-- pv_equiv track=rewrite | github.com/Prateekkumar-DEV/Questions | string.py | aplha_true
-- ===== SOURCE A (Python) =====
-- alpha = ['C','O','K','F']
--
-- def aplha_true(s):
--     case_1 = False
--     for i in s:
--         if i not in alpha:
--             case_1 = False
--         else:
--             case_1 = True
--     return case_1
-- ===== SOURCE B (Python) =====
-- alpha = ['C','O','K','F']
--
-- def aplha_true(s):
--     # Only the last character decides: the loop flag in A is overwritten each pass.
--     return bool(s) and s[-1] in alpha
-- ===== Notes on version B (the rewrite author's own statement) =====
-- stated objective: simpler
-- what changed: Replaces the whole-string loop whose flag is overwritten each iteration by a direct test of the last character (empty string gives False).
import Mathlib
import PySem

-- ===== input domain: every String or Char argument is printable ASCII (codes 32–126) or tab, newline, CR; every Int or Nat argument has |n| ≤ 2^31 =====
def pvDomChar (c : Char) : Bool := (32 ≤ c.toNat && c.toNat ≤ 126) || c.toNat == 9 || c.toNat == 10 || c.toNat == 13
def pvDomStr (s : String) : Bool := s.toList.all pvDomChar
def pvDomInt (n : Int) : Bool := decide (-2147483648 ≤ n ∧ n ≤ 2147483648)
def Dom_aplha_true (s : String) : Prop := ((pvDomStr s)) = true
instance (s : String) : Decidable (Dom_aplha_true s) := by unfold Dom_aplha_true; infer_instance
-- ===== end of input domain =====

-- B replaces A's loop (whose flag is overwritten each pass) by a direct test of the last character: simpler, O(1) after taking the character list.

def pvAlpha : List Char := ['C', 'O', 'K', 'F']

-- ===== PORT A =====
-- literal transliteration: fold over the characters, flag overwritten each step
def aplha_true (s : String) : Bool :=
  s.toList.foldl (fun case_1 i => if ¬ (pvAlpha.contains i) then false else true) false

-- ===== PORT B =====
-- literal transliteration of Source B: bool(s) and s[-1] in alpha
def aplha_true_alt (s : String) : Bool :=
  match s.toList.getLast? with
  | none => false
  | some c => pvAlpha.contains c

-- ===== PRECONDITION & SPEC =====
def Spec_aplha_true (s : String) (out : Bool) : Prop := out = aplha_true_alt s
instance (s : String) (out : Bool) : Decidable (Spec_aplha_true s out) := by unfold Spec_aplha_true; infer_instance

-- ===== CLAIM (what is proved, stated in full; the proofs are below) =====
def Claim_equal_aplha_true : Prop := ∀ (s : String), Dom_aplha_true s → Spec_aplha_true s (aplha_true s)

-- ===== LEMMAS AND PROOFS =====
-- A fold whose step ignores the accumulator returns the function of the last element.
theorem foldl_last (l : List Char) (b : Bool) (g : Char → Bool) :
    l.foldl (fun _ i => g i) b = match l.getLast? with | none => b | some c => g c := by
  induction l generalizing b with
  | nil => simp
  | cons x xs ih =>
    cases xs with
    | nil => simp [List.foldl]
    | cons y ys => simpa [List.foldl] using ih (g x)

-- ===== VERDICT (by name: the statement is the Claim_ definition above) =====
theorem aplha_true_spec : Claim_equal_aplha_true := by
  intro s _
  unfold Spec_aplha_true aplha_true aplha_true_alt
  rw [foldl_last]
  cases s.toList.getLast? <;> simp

-*-

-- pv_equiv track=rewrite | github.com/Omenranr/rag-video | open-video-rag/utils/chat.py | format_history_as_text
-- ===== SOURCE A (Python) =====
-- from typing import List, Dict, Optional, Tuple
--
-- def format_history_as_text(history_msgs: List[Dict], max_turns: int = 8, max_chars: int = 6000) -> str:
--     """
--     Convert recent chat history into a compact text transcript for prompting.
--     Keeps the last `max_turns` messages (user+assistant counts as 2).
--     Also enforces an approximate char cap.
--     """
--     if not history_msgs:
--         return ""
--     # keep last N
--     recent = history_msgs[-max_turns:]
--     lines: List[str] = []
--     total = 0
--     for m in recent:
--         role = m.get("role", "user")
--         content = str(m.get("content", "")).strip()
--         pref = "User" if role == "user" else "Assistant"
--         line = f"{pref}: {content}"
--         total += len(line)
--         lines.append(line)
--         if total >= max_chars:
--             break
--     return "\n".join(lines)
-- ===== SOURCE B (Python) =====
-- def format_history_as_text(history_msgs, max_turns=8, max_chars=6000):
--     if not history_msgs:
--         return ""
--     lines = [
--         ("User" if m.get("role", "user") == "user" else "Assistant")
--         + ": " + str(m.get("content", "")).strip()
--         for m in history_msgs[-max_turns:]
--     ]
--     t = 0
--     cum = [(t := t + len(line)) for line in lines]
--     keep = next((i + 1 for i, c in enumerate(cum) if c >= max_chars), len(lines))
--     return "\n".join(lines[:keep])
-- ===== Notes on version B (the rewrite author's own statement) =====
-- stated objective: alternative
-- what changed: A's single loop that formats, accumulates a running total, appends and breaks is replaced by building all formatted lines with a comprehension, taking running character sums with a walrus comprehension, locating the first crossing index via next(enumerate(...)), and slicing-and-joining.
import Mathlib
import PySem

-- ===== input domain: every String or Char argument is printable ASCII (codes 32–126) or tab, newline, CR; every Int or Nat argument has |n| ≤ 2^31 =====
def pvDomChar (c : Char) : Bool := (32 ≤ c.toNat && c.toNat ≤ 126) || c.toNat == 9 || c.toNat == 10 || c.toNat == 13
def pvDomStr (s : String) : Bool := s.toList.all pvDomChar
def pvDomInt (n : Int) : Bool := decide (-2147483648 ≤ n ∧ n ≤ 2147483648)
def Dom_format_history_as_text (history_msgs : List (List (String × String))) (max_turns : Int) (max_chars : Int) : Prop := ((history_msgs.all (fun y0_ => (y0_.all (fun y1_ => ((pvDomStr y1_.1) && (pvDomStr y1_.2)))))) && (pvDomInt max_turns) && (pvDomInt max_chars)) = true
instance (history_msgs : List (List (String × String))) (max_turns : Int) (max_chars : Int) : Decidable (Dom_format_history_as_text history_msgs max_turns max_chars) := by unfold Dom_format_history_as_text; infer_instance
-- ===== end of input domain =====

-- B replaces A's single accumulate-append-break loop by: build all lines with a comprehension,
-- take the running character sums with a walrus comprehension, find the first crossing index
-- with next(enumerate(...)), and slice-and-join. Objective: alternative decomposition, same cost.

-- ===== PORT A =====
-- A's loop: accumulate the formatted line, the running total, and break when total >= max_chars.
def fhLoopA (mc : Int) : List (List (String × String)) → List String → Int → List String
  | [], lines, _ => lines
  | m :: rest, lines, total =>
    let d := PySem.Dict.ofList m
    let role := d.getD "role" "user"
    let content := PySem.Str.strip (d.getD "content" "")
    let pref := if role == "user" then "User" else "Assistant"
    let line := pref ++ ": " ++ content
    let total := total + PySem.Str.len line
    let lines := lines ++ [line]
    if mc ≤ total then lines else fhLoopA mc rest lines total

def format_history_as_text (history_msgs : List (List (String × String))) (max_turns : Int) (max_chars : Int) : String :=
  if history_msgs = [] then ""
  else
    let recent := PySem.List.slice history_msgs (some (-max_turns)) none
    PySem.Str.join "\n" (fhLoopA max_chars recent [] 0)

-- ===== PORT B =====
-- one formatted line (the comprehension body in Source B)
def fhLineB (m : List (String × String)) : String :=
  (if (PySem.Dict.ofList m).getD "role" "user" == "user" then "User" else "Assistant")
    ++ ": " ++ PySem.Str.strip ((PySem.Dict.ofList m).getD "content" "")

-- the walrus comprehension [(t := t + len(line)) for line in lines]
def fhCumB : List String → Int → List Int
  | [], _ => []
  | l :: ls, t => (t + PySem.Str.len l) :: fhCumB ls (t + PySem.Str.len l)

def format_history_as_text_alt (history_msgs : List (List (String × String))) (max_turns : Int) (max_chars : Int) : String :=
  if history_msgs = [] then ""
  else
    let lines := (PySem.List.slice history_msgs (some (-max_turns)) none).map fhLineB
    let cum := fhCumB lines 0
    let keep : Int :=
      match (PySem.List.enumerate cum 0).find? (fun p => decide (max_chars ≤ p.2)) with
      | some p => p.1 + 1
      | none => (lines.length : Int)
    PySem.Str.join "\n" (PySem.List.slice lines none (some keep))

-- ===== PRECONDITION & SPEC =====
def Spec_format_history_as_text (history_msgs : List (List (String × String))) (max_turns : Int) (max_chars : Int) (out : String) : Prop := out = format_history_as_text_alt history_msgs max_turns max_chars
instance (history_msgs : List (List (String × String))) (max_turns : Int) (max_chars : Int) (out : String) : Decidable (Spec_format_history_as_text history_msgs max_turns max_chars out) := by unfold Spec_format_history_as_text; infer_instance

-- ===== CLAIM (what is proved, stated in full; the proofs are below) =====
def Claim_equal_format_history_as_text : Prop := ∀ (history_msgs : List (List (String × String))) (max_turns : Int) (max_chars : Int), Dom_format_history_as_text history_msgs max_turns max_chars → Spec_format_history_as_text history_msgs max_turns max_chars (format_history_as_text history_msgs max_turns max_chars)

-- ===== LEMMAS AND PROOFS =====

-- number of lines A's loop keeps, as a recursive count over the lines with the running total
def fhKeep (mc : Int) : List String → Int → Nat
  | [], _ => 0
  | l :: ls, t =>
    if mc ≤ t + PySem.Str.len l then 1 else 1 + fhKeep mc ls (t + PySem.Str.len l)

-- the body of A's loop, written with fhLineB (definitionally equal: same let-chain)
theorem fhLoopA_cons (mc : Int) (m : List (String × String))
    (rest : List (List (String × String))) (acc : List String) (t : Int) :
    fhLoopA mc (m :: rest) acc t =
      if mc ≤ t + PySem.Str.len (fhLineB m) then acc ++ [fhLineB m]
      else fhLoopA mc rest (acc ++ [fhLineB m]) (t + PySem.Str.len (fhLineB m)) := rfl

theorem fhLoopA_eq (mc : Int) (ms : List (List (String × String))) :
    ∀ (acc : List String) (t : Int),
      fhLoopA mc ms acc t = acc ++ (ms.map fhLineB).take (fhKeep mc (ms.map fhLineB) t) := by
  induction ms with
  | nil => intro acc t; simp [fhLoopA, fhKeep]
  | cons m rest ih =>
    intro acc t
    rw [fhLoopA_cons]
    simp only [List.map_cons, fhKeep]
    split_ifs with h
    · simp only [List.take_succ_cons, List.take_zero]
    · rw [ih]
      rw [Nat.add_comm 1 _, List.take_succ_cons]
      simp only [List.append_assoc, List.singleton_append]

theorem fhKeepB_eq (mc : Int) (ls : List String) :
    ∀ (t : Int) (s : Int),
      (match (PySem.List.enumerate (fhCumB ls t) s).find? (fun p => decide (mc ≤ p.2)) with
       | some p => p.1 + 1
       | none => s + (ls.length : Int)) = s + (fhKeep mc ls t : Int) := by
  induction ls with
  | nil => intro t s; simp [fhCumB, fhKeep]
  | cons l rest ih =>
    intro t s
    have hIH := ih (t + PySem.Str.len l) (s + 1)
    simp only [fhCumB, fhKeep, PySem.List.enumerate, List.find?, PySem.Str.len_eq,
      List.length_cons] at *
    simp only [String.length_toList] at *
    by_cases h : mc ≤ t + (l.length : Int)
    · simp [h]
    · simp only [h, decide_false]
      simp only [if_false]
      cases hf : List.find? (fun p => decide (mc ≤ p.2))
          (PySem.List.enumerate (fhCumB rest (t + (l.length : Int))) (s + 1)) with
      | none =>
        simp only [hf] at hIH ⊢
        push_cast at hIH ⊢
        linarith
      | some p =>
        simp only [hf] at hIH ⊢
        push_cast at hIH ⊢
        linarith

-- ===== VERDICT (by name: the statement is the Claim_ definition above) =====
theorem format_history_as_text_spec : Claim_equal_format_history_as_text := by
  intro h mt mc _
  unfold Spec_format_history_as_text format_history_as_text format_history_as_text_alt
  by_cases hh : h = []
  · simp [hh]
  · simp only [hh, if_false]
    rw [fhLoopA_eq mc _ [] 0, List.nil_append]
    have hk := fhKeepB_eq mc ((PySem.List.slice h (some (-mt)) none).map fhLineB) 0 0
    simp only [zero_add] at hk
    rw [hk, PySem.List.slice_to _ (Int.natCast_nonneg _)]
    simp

-*-

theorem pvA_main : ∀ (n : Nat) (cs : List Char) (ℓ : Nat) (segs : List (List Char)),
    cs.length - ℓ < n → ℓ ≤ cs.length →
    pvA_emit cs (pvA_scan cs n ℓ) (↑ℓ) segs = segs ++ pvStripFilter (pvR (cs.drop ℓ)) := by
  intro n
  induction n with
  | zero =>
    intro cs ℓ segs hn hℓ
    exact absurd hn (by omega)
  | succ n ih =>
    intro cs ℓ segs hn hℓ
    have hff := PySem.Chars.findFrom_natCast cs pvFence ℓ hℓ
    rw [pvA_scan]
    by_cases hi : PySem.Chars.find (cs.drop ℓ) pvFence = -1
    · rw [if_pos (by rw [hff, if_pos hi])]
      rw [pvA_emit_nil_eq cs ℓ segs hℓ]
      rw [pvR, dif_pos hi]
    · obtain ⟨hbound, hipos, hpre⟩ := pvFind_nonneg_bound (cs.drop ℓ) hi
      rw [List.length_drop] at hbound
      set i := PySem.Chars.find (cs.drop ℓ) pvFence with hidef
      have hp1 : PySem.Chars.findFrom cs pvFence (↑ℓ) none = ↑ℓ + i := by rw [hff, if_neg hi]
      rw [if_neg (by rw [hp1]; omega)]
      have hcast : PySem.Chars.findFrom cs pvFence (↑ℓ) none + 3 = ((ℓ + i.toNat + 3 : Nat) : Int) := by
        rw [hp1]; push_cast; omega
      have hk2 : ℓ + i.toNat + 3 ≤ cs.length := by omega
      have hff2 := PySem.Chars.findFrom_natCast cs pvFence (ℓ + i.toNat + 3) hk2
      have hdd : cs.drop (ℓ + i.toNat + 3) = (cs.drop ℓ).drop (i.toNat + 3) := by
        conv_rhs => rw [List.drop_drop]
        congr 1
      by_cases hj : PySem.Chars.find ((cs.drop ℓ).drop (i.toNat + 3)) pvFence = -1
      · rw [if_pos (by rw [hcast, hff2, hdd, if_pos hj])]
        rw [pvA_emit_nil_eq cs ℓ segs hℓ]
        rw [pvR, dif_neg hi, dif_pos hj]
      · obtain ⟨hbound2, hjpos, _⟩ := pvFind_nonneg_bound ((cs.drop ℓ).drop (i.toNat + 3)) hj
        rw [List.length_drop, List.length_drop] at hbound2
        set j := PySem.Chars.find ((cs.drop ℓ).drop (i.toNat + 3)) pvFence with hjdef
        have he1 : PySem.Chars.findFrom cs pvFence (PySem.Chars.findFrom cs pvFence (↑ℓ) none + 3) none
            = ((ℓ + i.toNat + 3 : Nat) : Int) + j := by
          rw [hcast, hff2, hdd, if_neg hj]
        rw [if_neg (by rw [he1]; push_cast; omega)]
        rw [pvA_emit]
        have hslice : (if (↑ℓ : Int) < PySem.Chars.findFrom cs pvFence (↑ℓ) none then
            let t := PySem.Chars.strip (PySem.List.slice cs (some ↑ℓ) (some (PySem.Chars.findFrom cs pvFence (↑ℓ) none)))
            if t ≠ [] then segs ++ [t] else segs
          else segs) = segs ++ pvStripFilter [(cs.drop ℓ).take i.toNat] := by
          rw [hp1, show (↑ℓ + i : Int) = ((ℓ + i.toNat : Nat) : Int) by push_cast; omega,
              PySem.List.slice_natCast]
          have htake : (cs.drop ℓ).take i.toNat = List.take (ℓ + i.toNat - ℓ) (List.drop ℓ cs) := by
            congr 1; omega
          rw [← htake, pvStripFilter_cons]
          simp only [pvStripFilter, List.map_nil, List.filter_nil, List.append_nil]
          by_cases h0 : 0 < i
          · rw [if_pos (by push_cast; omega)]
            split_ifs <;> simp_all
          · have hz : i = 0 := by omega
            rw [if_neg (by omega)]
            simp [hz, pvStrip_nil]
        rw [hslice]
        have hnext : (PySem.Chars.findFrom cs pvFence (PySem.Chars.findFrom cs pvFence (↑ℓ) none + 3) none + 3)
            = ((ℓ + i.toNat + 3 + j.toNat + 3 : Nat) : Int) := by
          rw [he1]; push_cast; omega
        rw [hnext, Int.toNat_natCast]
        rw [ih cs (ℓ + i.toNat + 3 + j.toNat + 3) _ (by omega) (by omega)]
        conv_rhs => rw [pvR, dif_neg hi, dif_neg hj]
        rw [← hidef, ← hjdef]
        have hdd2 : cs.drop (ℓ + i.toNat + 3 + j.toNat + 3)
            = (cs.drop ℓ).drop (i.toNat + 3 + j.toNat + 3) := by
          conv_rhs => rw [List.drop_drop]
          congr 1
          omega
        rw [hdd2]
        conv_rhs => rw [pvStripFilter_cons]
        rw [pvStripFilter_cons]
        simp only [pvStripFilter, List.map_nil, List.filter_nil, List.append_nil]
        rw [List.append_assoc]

-*-

▶ [ABOUT THIS TASK]:
Your answer should be one number: how many lines above include the word "each".

▶ [SOLUTION TO THE EXERCISE]:
4